Reformation for a brave new world?
He is a brave man who would open his account in 1980 with a bold call for the wholesale structural reorganisation of primary and secondary education. But how better to describe Dr Harry Judge (director of the Department of Educational Studies, University of Oxford), at the North of England Conference, calling for the end of the long-standing distinction between primary and secondary education and the reorganisation of all education beyond the age of 5 into two categories: compulsory and post-compulsory?
Dr Judge is certainly not alone in fancying a break at 16. Falling rolls are going to reinforce the already formidable evidence in favour of the concentration of teaching learning talent at what is now known as the sixth-form level.
The desirability of taking the opportunity to do this while at the same time getting rid of the rigid distinction between education and training, general education and vocational, full-time and part-time, continuous and discontinuous, is obvious.

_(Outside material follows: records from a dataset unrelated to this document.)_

-- pv_equiv track=rewrite | github.com/Chuck1823/columbia-ai-squid-game | Utils.py | get_neighbors_by_level
-- ===== SOURCE A (Python) =====
-- def get_neighbors_by_level(pos, level):
--     x, y = pos
--
--     valid_range = lambda t: range(max(t - (1 + level), 0), min(t + (2 + level), 7))
--
--     # find all neighbors
--     neighbors = list({(a, b) for a in valid_range(x) for b in valid_range(y)} - {(x, y)})
--
--     while level != -1:
--         level -= 1
--         valid_range = lambda t: range(max(t - (1 + level), 0), min(t + (2 + level), 7))
--
--         # find all neighbors
--         prev_lvl_neighbors = list({(a, b) for a in valid_range(x) for b in valid_range(y)} - {(x, y)})
--
--         neighbors = [i for i in neighbors if i not in prev_lvl_neighbors]
--
--     return neighbors
-- ===== SOURCE B (Python) =====
-- def get_neighbors_by_level(pos, level):
--     x, y = pos
--     outer = list({(a, b) for a in range(max(x - (1 + level), 0), min(x + (2 + level), 7))
--                          for b in range(max(y - (1 + level), 0), min(y + (2 + level), 7))} - {(x, y)})
--     inner = {(a, b) for a in range(max(x - level, 0), min(x + (1 + level), 7))
--                     for b in range(max(y - level, 0), min(y + (1 + level), 7))}
--     return [p for p in outer if p not in inner]
-- ===== Notes on version B (the rewrite author's own statement) =====
-- stated objective: simpler
-- what changed: A's while loop, which rebuilds the neighbor square once per level and repeatedly filters, is replaced by a single subtraction: the level ring is the level square minus the one-smaller (level-1) square, using the nesting of the squares.
import Mathlib
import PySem

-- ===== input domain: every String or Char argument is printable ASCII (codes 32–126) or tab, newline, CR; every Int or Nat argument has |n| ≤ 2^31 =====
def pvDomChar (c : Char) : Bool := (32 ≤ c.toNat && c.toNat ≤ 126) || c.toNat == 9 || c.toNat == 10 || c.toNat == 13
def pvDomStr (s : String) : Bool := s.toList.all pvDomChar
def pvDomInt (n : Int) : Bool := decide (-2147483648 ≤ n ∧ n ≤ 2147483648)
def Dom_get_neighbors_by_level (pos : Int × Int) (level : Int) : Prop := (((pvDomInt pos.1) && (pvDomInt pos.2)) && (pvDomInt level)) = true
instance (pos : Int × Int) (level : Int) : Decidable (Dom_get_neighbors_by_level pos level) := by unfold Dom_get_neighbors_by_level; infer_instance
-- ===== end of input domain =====

-- B replaces A's while loop (which repeatedly rebuilds and subtracts every smaller square)
-- by a single subtraction of the adjacent smaller square (objective: simpler).


-- ===== PORT A =====
-- A's set comprehension {(a,b) for a in valid_range(x) for b in valid_range(y)} - {(x,y)}, at a given level l
def pvA_square (x y l : Int) : PySem.Set (Int × Int) :=
  PySem.Set.diff
    (PySem.Set.ofList
      ((PySem.List.pyRange (max (x - (1 + l)) 0) (min (x + (2 + l)) 7) 1).flatMap
        (fun a => (PySem.List.pyRange (max (y - (1 + l)) 0) (min (y + (2 + l)) 7) 1).map
          (fun b => (a, b)))))
    [(x, y)]

-- A's while loop; fuel = (level+1).toNat is exactly the number of iterations when level ≥ -1
def pvA_loop (x y : Int) (neighbors : List (Int × Int)) (level : Int) : Nat → List (Int × Int)
  | 0 => neighbors
  | fuel + 1 =>
    if level = -1 then neighbors
    else
      let level' := level - 1
      let prev := pvA_square x y level'
      pvA_loop x y (neighbors.filter (fun i => !(prev.contains i))) level' fuel

def get_neighbors_by_level (pos : Int × Int) (level : Int) : List (Int × Int) :=
  let x := pos.1
  let y := pos.2
  let neighbors := pvA_square x y level
  pvA_loop x y neighbors level (level + 1).toNat

-- ===== PORT B =====
def get_neighbors_by_level_alt (pos : Int × Int) (level : Int) : List (Int × Int) :=
  let x := pos.1
  let y := pos.2
  let outer : PySem.Set (Int × Int) :=
    PySem.Set.diff
      (PySem.Set.ofList
        ((PySem.List.pyRange (max (x - (1 + level)) 0) (min (x + (2 + level)) 7) 1).flatMap
          (fun a => (PySem.List.pyRange (max (y - (1 + level)) 0) (min (y + (2 + level)) 7) 1).map
            (fun b => (a, b)))))
      [(x, y)]
  let inner : PySem.Set (Int × Int) :=
    PySem.Set.ofList
      ((PySem.List.pyRange (max (x - level) 0) (min (x + (1 + level)) 7) 1).flatMap
        (fun a => (PySem.List.pyRange (max (y - level) 0) (min (y + (1 + level)) 7) 1).map
          (fun b => (a, b))))
  outer.filter (fun p => !(inner.contains p))

-- ===== PRECONDITION & SPEC =====
-- Pre_ excludes level < -1, on which A's while loop never terminates (it decrements level past -1 forever).
def Pre_get_neighbors_by_level (pos : Int × Int) (level : Int) : Prop := -1 ≤ level
instance (pos : Int × Int) (level : Int) : Decidable (Pre_get_neighbors_by_level pos level) := by unfold Pre_get_neighbors_by_level; infer_instance
def pvWitness_get_neighbors_by_level : (Int × Int) × Int := ((3, 3), 1)

def Spec_get_neighbors_by_level (pos : Int × Int) (level : Int) (out : List (Int × Int)) : Prop := out = get_neighbors_by_level_alt pos level
instance (pos : Int × Int) (level : Int) (out : List (Int × Int)) : Decidable (Spec_get_neighbors_by_level pos level out) := by unfold Spec_get_neighbors_by_level; infer_instance

-- ===== CLAIM (what is proved, stated in full; the proofs are below) =====
def Claim_equal_get_neighbors_by_level : Prop := ∀ (pos : Int × Int) (level : Int), Dom_get_neighbors_by_level pos level → Pre_get_neighbors_by_level pos level → Spec_get_neighbors_by_level pos level (get_neighbors_by_level pos level)

-- ===== LEMMAS AND PROOFS =====

-- the full (undiffed) square at level l, as B's `inner` builds it for l = level - 1
def pvSquare (x y l : Int) : PySem.Set (Int × Int) :=
  PySem.Set.ofList
    ((PySem.List.pyRange (max (x - (1 + l)) 0) (min (x + (2 + l)) 7) 1).flatMap
      (fun a => (PySem.List.pyRange (max (y - (1 + l)) 0) (min (y + (2 + l)) 7) 1).map
        (fun b => (a, b))))

theorem mem_pvSquare {x y l : Int} {p : Int × Int} :
    p ∈ pvSquare x y l ↔
      (max (x - (1 + l)) 0 ≤ p.1 ∧ p.1 < min (x + (2 + l)) 7) ∧
      (max (y - (1 + l)) 0 ≤ p.2 ∧ p.2 < min (y + (2 + l)) 7) := by
  simp only [pvSquare, PySem.Set.mem_ofList, List.mem_flatMap, List.mem_map]
  constructor
  · rintro ⟨a, ha, b, hb, rfl⟩
    exact ⟨(PySem.List.mem_pyRange_one).1 ha, (PySem.List.mem_pyRange_one).1 hb⟩
  · rintro ⟨h1, h2⟩
    exact ⟨p.1, (PySem.List.mem_pyRange_one).2 h1, p.2, (PySem.List.mem_pyRange_one).2 h2, rfl⟩

theorem mem_pvA_square {x y l : Int} {p : Int × Int} :
    p ∈ pvA_square x y l ↔ p ∈ pvSquare x y l ∧ p ≠ (x, y) := by
  simp only [pvA_square, pvSquare, PySem.Set.mem_diff, List.mem_singleton]

-- nested squares: the square one level down is contained in the current one
theorem pvSquare_mono {x y l l' : Int} (h : l ≤ l') {p : Int × Int}
    (hp : p ∈ pvSquare x y l) : p ∈ pvSquare x y l' := by
  rw [mem_pvSquare] at hp ⊢
  omega

-- the loop, run with exact fuel from level L ≥ -1, filters by the (diffed) square at level L-1
theorem pvA_loop_eq (x y : Int) (ns : List (Int × Int)) :
    ∀ (L : Int), -1 ≤ L →
      pvA_loop x y ns L (L + 1).toNat =
        ns.filter (fun p => !((pvA_square x y (L - 1)).contains p)) := by
  intro L hL
  induction L, hL using Int.le_induction generalizing ns with
  | base =>
    have h0 : ((-1 : Int) + 1).toNat = 0 := by decide
    rw [h0]
    show ns = _
    have : pvA_square x y (-1 - 1) = [] := by
      apply List.eq_nil_iff_forall_not_mem.2
      intro p hp
      rw [mem_pvA_square, mem_pvSquare] at hp
      omega
    rw [this]
    simp [PySem.Set.contains]
  | succ L hL ih =>
    have hfuel : (L + 1 + 1).toNat = (L + 1).toNat + 1 := by omega
    rw [hfuel]
    show (if L + 1 = -1 then ns else _) = _
    rw [if_neg (by omega)]
    simp only
    have harg : L + 1 - 1 = L := by ring
    rw [harg, ih]
    rw [List.filter_filter]
    apply List.filter_congr
    intro p _
    simp
    intro hx hp
    rw [mem_pvA_square] at hx hp
    exact hx ⟨pvSquare_mono (by omega) hp.1, hp.2⟩

theorem pvSquare_pred (x y l : Int) :
    pvSquare x y (l - 1) =
      PySem.Set.ofList
        ((PySem.List.pyRange (max (x - l) 0) (min (x + (1 + l)) 7) 1).flatMap
          (fun a => (PySem.List.pyRange (max (y - l) 0) (min (y + (1 + l)) 7) 1).map
            (fun b => (a, b)))) := by
  unfold pvSquare
  have h1 : x - (1 + (l - 1)) = x - l := by ring
  have h2 : x + (2 + (l - 1)) = x + (1 + l) := by ring
  have h3 : y - (1 + (l - 1)) = y - l := by ring
  have h4 : y + (2 + (l - 1)) = y + (1 + l) := by ring
  rw [h1, h2, h3, h4]

-- ===== VERDICT (by name: the statement is the Claim_ definition above) =====
theorem get_neighbors_by_level_spec : Claim_equal_get_neighbors_by_level := by
  intro pos level _ hpre
  show _ = _
  unfold get_neighbors_by_level get_neighbors_by_level_alt
  simp only
  rw [pvA_loop_eq _ _ _ _ hpre, ← pvSquare_pred pos.1 pos.2 level]
  show (pvA_square pos.1 pos.2 level).filter _ =
    (pvA_square pos.1 pos.2 level).filter
      (fun p => !((pvSquare pos.1 pos.2 (level - 1)).contains p))
  apply List.filter_congr
  intro p hp
  have hpne : p ≠ (pos.1, pos.2) := (mem_pvA_square.1 hp).2
  have key : (pvA_square pos.1 pos.2 (level - 1)).contains p
      = (pvSquare pos.1 pos.2 (level - 1)).contains p := by
    by_cases hs : p ∈ pvSquare pos.1 pos.2 (level - 1)
    · have h1 : p ∈ pvA_square pos.1 pos.2 (level - 1) := mem_pvA_square.2 ⟨hs, hpne⟩
      rw [(PySem.Set.contains_iff _ _).2 h1, (PySem.Set.contains_iff _ _).2 hs]
    · have h1 : ¬ p ∈ pvA_square pos.1 pos.2 (level - 1) := fun h => hs (mem_pvA_square.1 h).1
      cases hc1 : (pvA_square pos.1 pos.2 (level - 1)).contains p with
      | true => exact absurd ((PySem.Set.contains_iff _ _).1 hc1) h1
      | false =>
        cases hc2 : (pvSquare pos.1 pos.2 (level - 1)).contains p with
        | true => exact absurd ((PySem.Set.contains_iff _ _).1 hc2) hs
        | false => rfl
  rw [key]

The tertiary colleges have shown how this can be done. No doubt there are formidable logistical reasons why it would be impractical to go over to such a system overnight, but Dr Judge is surely right in thinking that the first step would be to accept the unity of the post-compulsory stage - as has been done in a few local areas where schools and FE colleges cooperate in making joint plans for the 16-19 age group.

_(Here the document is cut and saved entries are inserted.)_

theorem remove_prod_replace_var_spec_aux (p : List (String × List (List String))) (v_set : List String) (clos : List (String × List String)) :
    remove_prod_replace_var p v_set clos = remove_prod_replace_var_alt p v_set clos := by
  unfold remove_prod_replace_var remove_prod_replace_var_alt
  set pd := PySem.Dict.ofList p with hpd
  set closd := PySem.Dict.ofList clos with hclosd
  have hnd : pd.keys.Nodup := PySem.Dict.nodup_keys_ofList p
  have h1 : (pd.keys.foldl (fun p1 a =>
        (pd.getD a []).foldl (fun p1 alpha =>
          if pvKeep v_set alpha then p1.modify a [] (· ++ [alpha]) else p1) p1)
        (pd.keys.foldl (fun d a => d.insert a ([] : List (List String))) PySem.Dict.empty))
      = pd.keys.foldl (fun d a => d.insert a
          ((pd.keys.foldl (fun d b => d.insert b ((pd.getD b []).filter (pvKeep v_set))) PySem.Dict.empty).getD a []))
          PySem.Dict.empty := pv_phase1_eq pd v_set hnd
  have hstep : (fun (p1 : PySem.Dict String (List (List String))) (a : String) =>
        (closd.getD a []).foldl (fun p1 b =>
          if pd.contains b then
            (pd.getD b []).foldl (fun p1 alpha =>
              if pvKeep v_set alpha then p1.modify a [] (· ++ [alpha]) else p1) p1
          else p1) p1)
      = (fun (p1 : PySem.Dict String (List (List String))) (a : String) =>
        (closd.getD a []).foldl (fun p1 b =>
          let fb := (pd.keys.foldl (fun d b => d.insert b ((pd.getD b []).filter (pvKeep v_set))) PySem.Dict.empty).getD b []
          if fb.isEmpty then p1 else p1.modify a [] (· ++ fb)) p1) := by
    funext p1 a
    apply PySem.List.foldl_congr_mem
    intro d b _
    show (if pd.contains b then pvCondFold v_set a (pd.getD b []) d else d) = _
    by_cases hb : pd.contains b = true
    · rw [if_pos hb, pv_filtered_getD pd v_set hnd b, if_pos hb, pvCondFold_eq]
    · have hb' : pd.contains b = false := by simpa using hb
      rw [if_neg hb, pv_filtered_getD pd v_set hnd b, if_neg hb]
      simp
  simp only [h1, hstep]

-- ===== VERDICT (by name: the statement is the Claim_ definition above) =====
theorem remove_prod_replace_var_spec : Claim_equal_remove_prod_replace_var := by
  intro p v_set clos _ _
  exact remove_prod_replace_var_spec_aux p v_set clos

It is a safe bet that what to do about the 16-19 age range will provide a major preoccupation for the 1980s as it did for the second half of the 1970s. Dr Judge must be right, in logic, to challenge the arbitrary way in which resources are distributed over the post-compulsory age groups - in particular, the sharp distinction between the generous mandatory student grants for full-time higher education and the haphazard and inadequate support for those who stay on elsewhere.
Now is the time, when Dr Boyson (Rhodes Boyson, schools minister) is dusting off plans for loans, to consider ways of redistributing the present package. But this requires a firm commitment to future development. Otherwise redistribution is quickly overtaken by elimination.